Like you, I hope that they will return to worship with us.  You already know
all that, so why am I writing. The purpose of my note is to ask for your
prayers.  Read on. 

One of the families visiting us today was Tim, Terri, and Elise Rochman and
through talking to Tim, I learned of Elise's Tay-Sachs condition.  He even
gave me some cards that I passed on to many of you, but if I missed you, I
have included their story, a website, and a description of the disease.  It
is very sad and I think this family would welcome our prayers.  Who knows,
we have already seen some miracles happen in people's lives on our prayer
list and it would be wonderful to see another.

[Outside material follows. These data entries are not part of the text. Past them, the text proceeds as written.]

-- pv_equiv track=rewrite | github.com/themantalope/executor-image-paddlepaddle-ocr | text_group_helper.py | get_closest_group
-- ===== SOURCE A (Python) =====
-- def get_closest_group(point, groups, max_x_distance, max_y_distance):
--     closest_group = None
--     for k, group in groups.items():
--         for gp in group:
--             if abs(point[0] - gp[0]) < max_x_distance and abs(point[1] - gp[1]) < max_y_distance:
--                 closest_group = k
--                 break
--     return closest_group
-- ===== SOURCE B (Python) =====
-- def get_closest_group(point, groups, max_x_distance, max_y_distance):
--     for k, group in reversed(list(groups.items())):
--         if any(abs(point[0] - gp[0]) < max_x_distance and abs(point[1] - gp[1]) < max_y_distance for gp in group):
--             return k
--     return None
-- ===== Notes on version B (the rewrite author's own statement) =====
-- stated objective: alternative
-- what changed: B scans the groups in reverse insertion order and returns the first group containing a nearby point immediately (any + early return), instead of A's full forward scan that keeps overwriting the last match.
import Mathlib
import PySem

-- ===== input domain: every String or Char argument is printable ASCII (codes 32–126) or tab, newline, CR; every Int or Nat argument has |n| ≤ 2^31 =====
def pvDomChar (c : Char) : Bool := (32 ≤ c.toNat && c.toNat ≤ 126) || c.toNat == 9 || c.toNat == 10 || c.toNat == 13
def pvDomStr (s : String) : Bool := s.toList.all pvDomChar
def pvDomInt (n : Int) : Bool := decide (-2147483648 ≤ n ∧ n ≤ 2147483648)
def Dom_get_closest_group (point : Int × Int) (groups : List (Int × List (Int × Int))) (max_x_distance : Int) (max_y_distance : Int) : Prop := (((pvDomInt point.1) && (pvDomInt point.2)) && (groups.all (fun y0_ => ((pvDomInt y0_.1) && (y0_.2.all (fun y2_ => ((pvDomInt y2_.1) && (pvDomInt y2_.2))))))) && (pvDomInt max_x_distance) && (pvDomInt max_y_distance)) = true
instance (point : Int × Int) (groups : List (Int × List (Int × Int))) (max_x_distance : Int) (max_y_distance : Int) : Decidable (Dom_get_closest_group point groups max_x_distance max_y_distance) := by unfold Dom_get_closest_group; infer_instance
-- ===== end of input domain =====

-- B scans the groups in reverse order and returns the first match (A scans forward keeping the last match); alternative decomposition, same result.


-- ===== PORT A =====
-- inner 'for gp in group: if … : closest_group = k; break'
def gcgInner (point : Int × Int) (max_x_distance : Int) (max_y_distance : Int)
    (acc : Option Int) (k : Int) : List (Int × Int) → Option Int
  | [] => acc
  | gp :: rest =>
      if decide (|point.1 - gp.1| < max_x_distance) && decide (|point.2 - gp.2| < max_y_distance) then
        some k
      else gcgInner point max_x_distance max_y_distance acc k rest

def get_closest_group (point : Int × Int) (groups : List (Int × List (Int × Int))) (max_x_distance : Int) (max_y_distance : Int) : Option Int :=
  groups.foldl (fun closest_group kg =>
    gcgInner point max_x_distance max_y_distance closest_group kg.1 kg.2) none

-- ===== PORT B =====
def get_closest_group_alt (point : Int × Int) (groups : List (Int × List (Int × Int))) (max_x_distance : Int) (max_y_distance : Int) : Option Int :=
  (groups.reverse.find? (fun kg =>
    kg.2.any (fun gp =>
      decide (|point.1 - gp.1| < max_x_distance) && decide (|point.2 - gp.2| < max_y_distance)))).map
    Prod.fst

-- ===== PRECONDITION & SPEC =====
def Spec_get_closest_group (point : Int × Int) (groups : List (Int × List (Int × Int))) (max_x_distance : Int) (max_y_distance : Int) (out : Option Int) : Prop := out = get_closest_group_alt point groups max_x_distance max_y_distance
instance (point : Int × Int) (groups : List (Int × List (Int × Int))) (max_x_distance : Int) (max_y_distance : Int) (out : Option Int) : Decidable (Spec_get_closest_group point groups max_x_distance max_y_distance out) := by unfold Spec_get_closest_group; infer_instance

-- ===== CLAIM (what is proved, stated in full; the proofs are below) =====
def Claim_equal_get_closest_group : Prop := ∀ (point : Int × Int) (groups : List (Int × List (Int × Int))) (max_x_distance : Int) (max_y_distance : Int), Dom_get_closest_group point groups max_x_distance max_y_distance → Spec_get_closest_group point groups max_x_distance max_y_distance (get_closest_group point groups max_x_distance max_y_distance)

-- ===== LEMMAS AND PROOFS =====

-- the inner loop with break equals 'if any match then some k else acc'
theorem gcgInner_eq_any (point : Int × Int) (mx my : Int) (acc : Option Int) (k : Int)
    (g : List (Int × Int)) :
    gcgInner point mx my acc k g =
      (if g.any (fun gp => decide (|point.1 - gp.1| < mx) && decide (|point.2 - gp.2| < my)) then
        some k else acc) := by
  induction g with
  | nil => simp [gcgInner]
  | cons gp rest ih =>
      simp only [gcgInner, List.any_cons]
      by_cases h : (decide (|point.1 - gp.1| < mx) && decide (|point.2 - gp.2| < my)) = true
      · simp [h]
      · simp only [Bool.not_eq_true] at h
        simp only [h, Bool.false_eq_true, if_false, Bool.false_or, ih]

-- last forward match = first reverse match, generalized over the accumulator
theorem gcg_foldl_eq_find (point : Int × Int) (mx my : Int)
    (l : List (Int × List (Int × Int))) (acc : Option Int) :
    l.foldl (fun closest_group kg => gcgInner point mx my closest_group kg.1 kg.2) acc =
      match l.reverse.find? (fun kg =>
          kg.2.any (fun gp =>
            decide (|point.1 - gp.1| < mx) && decide (|point.2 - gp.2| < my))) with
        | some kg => some kg.1
        | none => acc := by
  induction l generalizing acc with
  | nil => simp
  | cons kg t ih =>
      simp only [List.foldl_cons, List.reverse_cons]
      rw [ih, gcgInner_eq_any]
      cases hf : t.reverse.find? (fun kg =>
          kg.2.any (fun gp =>
            decide (|point.1 - gp.1| < mx) && decide (|point.2 - gp.2| < my))) with
      | some v => simp [List.find?_append, hf]
      | none =>
          by_cases h : (kg.2.any (fun gp =>
              decide (|point.1 - gp.1| < mx) && decide (|point.2 - gp.2| < my))) = true <;>
            simp [List.find?_append, hf, List.find?, h]

-- ===== VERDICT (by name: the statement is the Claim_ definition above) =====
theorem get_closest_group_spec : Claim_equal_get_closest_group := by
  intro point groups mx my _
  unfold Spec_get_closest_group get_closest_group get_closest_group_alt
  rw [gcg_foldl_eq_find]
  cases hf : groups.reverse.find? (fun kg =>
    kg.2.any (fun gp =>
      decide (|point.1 - gp.1| < mx) && decide (|point.2 - gp.2| < my))) <;> simp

Please visit the website too.  www.caringbridge.org/visit/babyelise.

Rick

REPRINTED FROM THEIR WEBSITE: Elise was born December 1, 2004. An absolutely
perfect baby born after an easy pregnancy. We never imagined we could love
someone as much as we love Elise. The next 6 months were the happiest months
of our lives. Elise was a very happy and content baby - she loved to fly on
airplanes - there was never a flight that she didn't get a compliment on.
Around 7 months Elise still hadn't learned how to sit up, we were concerned,
however, everyone said not to worry about it - babies learn at their own
rate. Elise had a well baby check up at 9 months and the doctors were very
concerned; they gave us referrals to see specialists. That night we
researched cerebral palsy on the internet (that's what the doctor's thought
it might be). We saw a link on the CP website, which showed some
neurological diseases. We clicked the link and
<http://www.ntsad.org/pages/t-sachs.htm> Tay-Sachs disease came up. We were
scared when we read it, because we saw that Elise had all of the symptoms of
this devastating disease. We cried ourselves to sleep, but kept thinking
that our beautiful baby didn't have this disease. Afterall, we aren't Jewish
and it is such a rare disease. It wasn't long after that on Nov 3 that we
received the news that our baby did have Tay-Sachs. We were told our baby
would have 2-4 years to live. After the best year of our lives, this news is
hard to bear. We moved to Scott AFB, IL in January to be near family and a
good children's hospital. Thank you for visiting Elise's site, we
continually pray for a miracle, please do the same. Tim, Kerri and Elise

 

THE CLASSICAL FORM OF TAY-SACHS disease (TSD) is a fatal genetic disorder in
children that causes progressive destruction of the central nervous system.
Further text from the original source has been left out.